====== Records supplied ======
-- pv_equiv track=rewrite | github.com/adityabisoi/ds-algo-solutions | Algorithms/Strings/Gemstones/solution.py | gemstones
-- ===== SOURCE A (Python) =====
-- def gemstones(arr):
--     gem=set(arr[0])
--     l=len(arr)
--     if(l==1):
--         return len(gem)
--     for i in range(1,l):
--         #only the minerals common in all are gemstones
--         #so we find the intersection and return the length of intersection array
--         gem=gem.intersection(arr[i])
--     return len(gem)
-- ===== SOURCE B (Python) =====
-- def gemstones(arr):
--     # one pass: count in how many strings each distinct character occurs,
--     # then count the characters present in every string
--     counts = {}
--     for s in arr:
--         for c in set(s):
--             counts[c] = counts.get(c, 0) + 1
--     return sum(1 for v in counts.values() if v == len(arr))
-- ===== Notes on version B (the rewrite author's own statement) =====
-- stated objective: alternative
-- what changed: Replaces the repeated set-intersection loop by a single frequency table: count for each distinct character how many strings contain it, then count characters whose frequency equals len(arr).
-- outside the precondition, e.g. on gemstones([]): A raises IndexError, B returns 0
import Mathlib
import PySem

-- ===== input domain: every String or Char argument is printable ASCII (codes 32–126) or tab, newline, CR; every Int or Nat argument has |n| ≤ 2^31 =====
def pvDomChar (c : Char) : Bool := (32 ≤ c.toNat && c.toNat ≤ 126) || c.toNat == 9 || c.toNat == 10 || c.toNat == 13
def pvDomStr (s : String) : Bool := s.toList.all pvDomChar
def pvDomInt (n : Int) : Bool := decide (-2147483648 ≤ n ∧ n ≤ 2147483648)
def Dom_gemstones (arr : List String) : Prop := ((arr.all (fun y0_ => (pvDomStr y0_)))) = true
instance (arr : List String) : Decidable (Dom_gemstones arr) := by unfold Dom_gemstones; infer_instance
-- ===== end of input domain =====

-- B replaces A's repeated set intersections with one character-frequency table; same cost, different algorithm.

-- ===== PORT A =====
-- A: gem = set(arr[0]); if len(arr)==1 return len(gem); else intersect with each remaining string.
def gemstones (arr : List String) : Int :=
  match arr with
  | [] => 0   -- unreachable under Pre_gemstones: Python's arr[0] raises IndexError here
  | a :: rest =>
    let gem : PySem.Set Char := PySem.Set.ofList a.toList
    if rest.length = 0 then PySem.Set.len gem
    else
      let gem2 := rest.foldl (fun g s => PySem.Set.inter g s.toList) gem
      PySem.Set.len gem2

-- ===== PORT B =====
-- B: counts[c] = number of strings whose distinct characters include c; answer = #{c | counts[c] = len(arr)}.
def gemstones_alt (arr : List String) : Int :=
  let counts : PySem.Dict Char Int :=
    arr.foldl (fun d s =>
      (PySem.Set.ofList s.toList).foldl (fun d c => d.insert c (d.getD c 0 + 1)) d)
      PySem.Dict.empty
  (counts.values.map (fun v => if v == (arr.length : Int) then (1 : Int) else 0)).sum

-- ===== PRECONDITION & SPEC =====
-- Pre_ excludes only the empty list, on which Python A raises IndexError (arr[0]).
def Pre_gemstones (arr : List String) : Prop := arr ≠ []
instance (arr : List String) : Decidable (Pre_gemstones arr) := by unfold Pre_gemstones; infer_instance
def pvWitness_gemstones : List String := (["abc", "ab"])

def Spec_gemstones (arr : List String) (out : Int) : Prop := out = gemstones_alt arr
instance (arr : List String) (out : Int) : Decidable (Spec_gemstones arr out) := by unfold Spec_gemstones; infer_instance

-- ===== CLAIM (what is proved, stated in full; the proofs are below) =====
def Claim_equal_gemstones : Prop := ∀ (arr : List String), Dom_gemstones arr → Pre_gemstones arr → Spec_gemstones arr (gemstones arr)

-- ===== LEMMAS AND PROOFS =====

-- A's intersection loop filters the first string's set by membership in every later string.
lemma interFold (rest : List String) (g : List Char) :
    rest.foldl (fun g s => PySem.Set.inter g s.toList) g
      = g.filter (fun c => rest.all (fun s => s.toList.contains c)) := by
  induction rest generalizing g with
  | nil => simp
  | cons s rest ih =>
    rw [List.foldl_cons, ih]
    simp only [PySem.Set.inter, List.filter_filter]
    refine List.filter_congr fun c _ => ?_
    simp [List.all_cons, Bool.and_comm]

abbrev countStep : PySem.Dict Char Int → String → PySem.Dict Char Int := fun d s =>
  (PySem.Set.ofList s.toList).foldl (fun d c => d.insert c (d.getD c 0 + 1)) d

-- The value stored at c is the number of strings containing c.
lemma countsGetD (arr : List String) (d : PySem.Dict Char Int) (c : Char) :
    (arr.foldl countStep d).getD c 0
      = d.getD c 0 + (arr.countP (fun s => s.toList.contains c) : Int) := by
  induction arr generalizing d with
  | nil => simp
  | cons s arr ih =>
    simp only [List.foldl_cons, ih, countStep, PySem.Dict.getD_foldl_insert_add_one]
    rw [List.Nodup.count (PySem.Set.nodup_ofList s.toList)]
    simp only [PySem.Set.mem_ofList, List.countP_cons]
    by_cases h : c ∈ s.toList
    · simp [h]; ring
    · simp [h]

lemma countsKeysNodup (arr : List String) (d : PySem.Dict Char Int) (h : d.keys.Nodup) :
    (arr.foldl countStep d).keys.Nodup := by
  induction arr generalizing d with
  | nil => exact h
  | cons s arr ih =>
    exact ih _ (PySem.Dict.nodup_keys_foldl_insert _ _ _ h)

lemma countsKeysMem (arr : List String) (d : PySem.Dict Char Int) (c : Char) :
    c ∈ (arr.foldl countStep d).keys ↔ c ∈ d.keys ∨ ∃ s ∈ arr, c ∈ s.toList := by
  induction arr generalizing d with
  | nil => simp
  | cons s arr ih =>
    rw [List.foldl_cons, ih]
    simp only [countStep, PySem.Dict.keys_foldl_insert, PySem.Set.mem_update,
      PySem.Set.mem_ofList, List.mem_cons]
    constructor
    · intro h
      rcases h with h | h
      · rcases h with h | h
        · exact Or.inl h
        · exact Or.inr ⟨s, Or.inl rfl, h⟩
      · obtain ⟨t, ht, hc⟩ := h
        exact Or.inr ⟨t, Or.inr ht, hc⟩
    · intro h
      rcases h with h | h
      · exact Or.inl (Or.inl h)
      · obtain ⟨t, ht, hc⟩ := h
        rcases ht with ht | ht
        · subst ht; exact Or.inl (Or.inr hc)
        · exact Or.inr ⟨t, ht, hc⟩

-- ===== VERDICT (by name: the statement is the Claim_ definition above) =====
theorem gemstones_spec : Claim_equal_gemstones := by
  intro arr _ hpre
  unfold Spec_gemstones
  match arr with
  | [] => exact absurd rfl hpre
  | a :: rest =>
    -- both sides count the distinct characters occurring in every string
    unfold gemstones gemstones_alt
    simp only []
    have hnodup : ((a :: rest).foldl countStep PySem.Dict.empty).keys.Nodup :=
      countsKeysNodup _ _ (by simp)
    rw [PySem.Dict.values_eq_map_keys _ hnodup 0, List.map_map]
    have hsum :
        (((a :: rest).foldl countStep PySem.Dict.empty).keys.map
            (fun k => if ((a :: rest).foldl countStep PySem.Dict.empty).getD k 0 ==
                ((a :: rest).length : Int) then (1 : Int) else 0)).sum
          = (((a :: rest).foldl countStep PySem.Dict.empty).keys.countP
              (fun k => (a :: rest).all (fun s => s.toList.contains k)) : Int) := by
      rw [PySem.List.sum_map_ite_one_zero]
      congr 1
      apply List.countP_congr
      intro k _
      rw [countsGetD]
      simp only [PySem.Dict.getD_empty, zero_add, beq_iff_eq, List.length_cons]
      constructor
      · intro h
        have h' : List.countP (fun s => s.toList.contains k) (a :: rest) = (a :: rest).length := by
          exact_mod_cast h
        rw [List.all_eq_true]
        exact fun x hx => List.countP_eq_length.1 h' x hx
      · intro h
        have h' := List.countP_eq_length.2 (fun x hx => List.all_eq_true.1 h x hx)
        rw [h']; simp
    rw [show (fun k => if ((a :: rest).foldl countStep PySem.Dict.empty).getD k 0 ==
          ((a :: rest).length : Int) then (1 : Int) else 0) =
        ((fun v => if v == ((a :: rest).length : Int) then (1 : Int) else 0) ∘
          (fun k => ((a :: rest).foldl countStep PySem.Dict.empty).getD k 0)) from rfl] at hsum
    rw [hsum]
    -- now the A side
    set P : Char → Bool := fun c => (a :: rest).all (fun s => s.toList.contains c) with hP
    have hperm :
        ((PySem.Set.ofList a.toList).filter (fun c => rest.all (fun s => s.toList.contains c))).Perm
          (((a :: rest).foldl countStep PySem.Dict.empty).keys.filter P) := by
      rw [(List.perm_ext_iff_of_nodup (List.Nodup.filter _ (PySem.Set.nodup_ofList _))
            (List.Nodup.filter _ hnodup))]
      intro c
      simp only [List.mem_filter, countsKeysMem, PySem.Dict.keys_empty, List.not_mem_nil,
        false_or, PySem.Set.mem_ofList, hP, List.all_cons, Bool.and_eq_true, List.all_eq_true]
      aesop
    have hlen :
        PySem.Set.len ((PySem.Set.ofList a.toList).filter
            (fun c => rest.all (fun s => s.toList.contains c)))
          = (((a :: rest).foldl countStep PySem.Dict.empty).keys.countP P : Int) := by
      simp only [PySem.Set.len]
      rw [hperm.length_eq, List.countP_eq_length_filter]
    by_cases hrest : rest.length = 0
    · have hnil : rest = [] := List.eq_nil_of_length_eq_zero hrest
      subst hnil
      have h0 : ([] : List String).length = 0 := rfl
      rw [if_pos h0, ← hlen]
      simp
    · rw [if_neg hrest, interFold, hlen]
======
◆ **The task**: Output, from the data above, the lines from the line with "rw [countsGetD]" to the line with "rw [(List.perm_ext_iff_of_nodup (List.Nodup.filter" exactly as they stand, both ends included and nothing else.

◆ **Exercise answer**:
      rw [countsGetD]
      simp only [PySem.Dict.getD_empty, zero_add, beq_iff_eq, List.length_cons]
      constructor
      · intro h
        have h' : List.countP (fun s => s.toList.contains k) (a :: rest) = (a :: rest).length := by
          exact_mod_cast h
        rw [List.all_eq_true]
        exact fun x hx => List.countP_eq_length.1 h' x hx
      · intro h
        have h' := List.countP_eq_length.2 (fun x hx => List.all_eq_true.1 h x hx)
        rw [h']; simp
    rw [show (fun k => if ((a :: rest).foldl countStep PySem.Dict.empty).getD k 0 ==
          ((a :: rest).length : Int) then (1 : Int) else 0) =
        ((fun v => if v == ((a :: rest).length : Int) then (1 : Int) else 0) ∘
          (fun k => ((a :: rest).foldl countStep PySem.Dict.empty).getD k 0)) from rfl] at hsum
    rw [hsum]
    -- now the A side
    set P : Char → Bool := fun c => (a :: rest).all (fun s => s.toList.contains c) with hP
    have hperm :
        ((PySem.Set.ofList a.toList).filter (fun c => rest.all (fun s => s.toList.contains c))).Perm
          (((a :: rest).foldl countStep PySem.Dict.empty).keys.filter P) := by
      rw [(List.perm_ext_iff_of_nodup (List.Nodup.filter _ (PySem.Set.nodup_ofList _))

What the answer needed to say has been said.